§ **WHAT THIS TASK INVOLVES**: The required result is every line of the records that includes "input".

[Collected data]
-- pv_equiv track=rewrite | github.com/febil01/My-Python-Programs | cinema.py | validateSeat
-- ===== SOURCE A (Python) =====
-- def validateSeat(seatList,seatingDict):
--     check=0
--     for i in seatingDict:
--         for j in seatList:
--             if j == i:
--                 check=check+1
--                 break
--     if check==len(seatList):
--         return True
--     return False
-- ===== SOURCE B (Python) =====
-- def validateSeat(seatList, seatingDict):
--     seen = set()
--     for s in seatList:
--         if s in seatingDict and s not in seen:
--             seen.add(s)
--     return len(seen) == len(seatList)
-- ===== Notes on version B (the rewrite author's own statement) =====
-- stated objective: faster
-- what changed: Replaces the nested loop (each dict key scanned against seatList) by a single pass over seatList collecting the distinct seats that are dict keys into a set, then compares the set's size with len(seatList).
import Mathlib
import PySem

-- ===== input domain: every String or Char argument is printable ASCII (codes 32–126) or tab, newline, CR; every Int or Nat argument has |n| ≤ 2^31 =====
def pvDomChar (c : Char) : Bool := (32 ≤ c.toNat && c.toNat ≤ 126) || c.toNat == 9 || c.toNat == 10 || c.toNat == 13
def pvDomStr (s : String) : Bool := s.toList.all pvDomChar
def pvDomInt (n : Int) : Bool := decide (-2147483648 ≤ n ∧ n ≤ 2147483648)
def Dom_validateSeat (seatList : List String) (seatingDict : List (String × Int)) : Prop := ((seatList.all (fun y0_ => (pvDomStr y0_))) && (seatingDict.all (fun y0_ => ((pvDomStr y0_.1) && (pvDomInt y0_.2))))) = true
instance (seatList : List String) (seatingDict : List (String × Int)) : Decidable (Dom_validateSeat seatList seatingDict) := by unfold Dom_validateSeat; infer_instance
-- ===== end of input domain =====

-- B replaces A's nested loop (each dict key scanned against seatList) by one pass over
-- seatList collecting the distinct seats that are dict keys into a set; simpler, one pass.

-- ===== PORT A =====
-- inner 'for j in seatList: if j == i: check += 1; break' — contribution of one key i
def pvInnerA (i : String) : List String → Int
  | [] => 0
  | j :: rest => if j == i then 1 else pvInnerA i rest

def validateSeat (seatList : List String) (seatingDict : List (String × Int)) : Bool :=
  let check : Int := (PySem.Dict.keys (PySem.Dict.mk seatingDict)).foldl (fun c i => c + pvInnerA i seatList) 0
  if check == (seatList.length : Int) then true else false

-- ===== PORT B =====
def validateSeat_alt (seatList : List String) (seatingDict : List (String × Int)) : Bool :=
  let seen : PySem.Set String :=
    seatList.foldl
      (fun seen s =>
        if PySem.Dict.contains (PySem.Dict.mk seatingDict) s && !(PySem.Set.contains seen s) then
          PySem.Set.add seen s
        else seen)
      PySem.Set.empty
  decide ((PySem.Set.len seen) = (seatList.length : Int))

-- ===== PRECONDITION & SPEC =====
-- Pre_ requires the association list to have pairwise-distinct keys: it stands for a Python
-- dict, which cannot carry duplicate keys, so lists with repeated keys represent no Python input.
def Pre_validateSeat (seatList : List String) (seatingDict : List (String × Int)) : Prop :=
  (seatingDict.map Prod.fst).Nodup
instance (seatList : List String) (seatingDict : List (String × Int)) : Decidable (Pre_validateSeat seatList seatingDict) := by unfold Pre_validateSeat; infer_instance

def pvWitness_validateSeat : List String × (List (String × Int)) :=
  (["A1", "B2"], [("A1", 1), ("B2", 2), ("C3", 3)])

def Spec_validateSeat (seatList : List String) (seatingDict : List (String × Int)) (out : Bool) : Prop := out = validateSeat_alt seatList seatingDict
instance (seatList : List String) (seatingDict : List (String × Int)) (out : Bool) : Decidable (Spec_validateSeat seatList seatingDict out) := by unfold Spec_validateSeat; infer_instance

-- ===== CLAIM (what is proved, stated in full; the proofs are below) =====
def Claim_equal_validateSeat : Prop := ∀ (seatList : List String) (seatingDict : List (String × Int)), Dom_validateSeat seatList seatingDict → Pre_validateSeat seatList seatingDict → Spec_validateSeat seatList seatingDict (validateSeat seatList seatingDict)

-- ===== LEMMAS AND PROOFS =====

theorem pvInnerA_eq (i : String) (sl : List String) :
    pvInnerA i sl = if sl.contains i then 1 else 0 := by
  induction sl with
  | nil => simp [pvInnerA]
  | cons j rest ih =>
    rcases eq_or_ne j i with he | he
    · subst he; simp [pvInnerA]
    · have h1 : (j == i) = false := by simp [he]
      have h2 : (i == j) = false := by simp [Ne.symm he]
      simp [pvInnerA, h1, ih, Ne.symm he]

theorem foldl_check (sl : List String) (keys : List String) (c : Int) :
    keys.foldl (fun c i => c + pvInnerA i sl) c
      = c + ((keys.filter (fun i => sl.contains i)).length : Int) := by
  induction keys generalizing c with
  | nil => simp
  | cons k rest ih =>
    rw [List.foldl_cons, ih, List.filter_cons, pvInnerA_eq]
    by_cases h : k ∈ sl
    · have hc : sl.contains k = true := by simpa using h
      simp only [hc, if_pos, List.length_cons]
      push_cast; ring
    · have hc : sl.contains k = false := by simpa using h
      simp [h]

theorem foldl_seen (sd : List (String × Int)) (sl : List String) (seen : PySem.Set String) :
    sl.foldl
      (fun seen s =>
        if PySem.Dict.contains (PySem.Dict.mk sd) s && !(PySem.Set.contains seen s) then
          PySem.Set.add seen s
        else seen) seen
      = (sl.filter (fun s => PySem.Dict.contains (PySem.Dict.mk sd) s)).foldl PySem.Set.add seen := by
  induction sl generalizing seen with
  | nil => rfl
  | cons s rest ih =>
    simp only [List.foldl_cons, List.filter_cons]
    by_cases h : PySem.Dict.contains (PySem.Dict.mk sd) s
    · have hstep : (if PySem.Dict.contains (PySem.Dict.mk sd) s && !(PySem.Set.contains seen s) then
          PySem.Set.add seen s else seen) = PySem.Set.add seen s := by
        by_cases hc : PySem.Set.contains seen s <;>
          simp [h, PySem.Set.add]
      rw [hstep]; simp only [h, if_pos]; exact ih _
    · have hstep : (if PySem.Dict.contains (PySem.Dict.mk sd) s && !(PySem.Set.contains seen s) then
          PySem.Set.add seen s else seen) = seen := by simp [h]
      rw [hstep]
      simpa [h] using ih seen

theorem validateSeat_spec_aux (sl : List String) (sd : List (String × Int))
    (hnd : (sd.map Prod.fst).Nodup) :
    validateSeat sl sd = validateSeat_alt sl sd := by
  have hkeys : (PySem.Dict.keys (PySem.Dict.mk sd)).Nodup := by
    simpa [PySem.Dict.keys] using hnd
  have hA : validateSeat sl sd
      = decide ((((PySem.Dict.keys (PySem.Dict.mk sd)).filter (fun i => sl.contains i)).length : Int)
          = (sl.length : Int)) := by
    simp [validateSeat, foldl_check]
  have hseen :
      (sl.foldl
        (fun seen s =>
          if PySem.Dict.contains (PySem.Dict.mk sd) s && !(PySem.Set.contains seen s) then
            PySem.Set.add seen s
          else seen) PySem.Set.empty)
      = PySem.Set.ofList (sl.filter (fun s => PySem.Dict.contains (PySem.Dict.mk sd) s)) := by
    rw [foldl_seen]
    rw [PySem.Set.ofList_eq_foldl]
    rfl
  have hB : validateSeat_alt sl sd
      = decide (((PySem.Set.ofList (sl.filter (fun s => PySem.Dict.contains (PySem.Dict.mk sd) s))).length : Int)
          = (sl.length : Int)) := by
    simp only [validateSeat_alt, hseen, PySem.Set.len]
  have hlen : ((PySem.Dict.keys (PySem.Dict.mk sd)).filter (fun i => sl.contains i)).length
      = (PySem.Set.ofList (sl.filter (fun s => PySem.Dict.contains (PySem.Dict.mk sd) s))).length := by
    have h1 : ((PySem.Dict.keys (PySem.Dict.mk sd)).filter (fun i => sl.contains i)).Nodup :=
      hkeys.filter _
    have h2 : (PySem.Set.ofList (sl.filter (fun s => PySem.Dict.contains (PySem.Dict.mk sd) s))).Nodup :=
      PySem.Set.nodup_ofList _
    have hperm := (List.perm_ext_iff_of_nodup h1 h2).2 (fun x => by
      simp [PySem.Set.mem_ofList, List.mem_filter]
      tauto)
    exact hperm.length_eq
  rw [hA, hB, hlen]

-- ===== VERDICT (by name: the statement is the Claim_ definition above) =====
theorem validateSeat_spec : Claim_equal_validateSeat := by
  intro sl sd _ hpre
  exact validateSeat_spec_aux sl sd hpre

§ **EXPECTED OUTPUT**:
-- ===== input domain: every String or Char argument is printable ASCII (codes 32–126) or tab, newline, CR; every Int or Nat argument has |n| ≤ 2^31 =====
-- ===== end of input domain =====
-- dict, which cannot carry duplicate keys, so lists with repeated keys represent no Python input.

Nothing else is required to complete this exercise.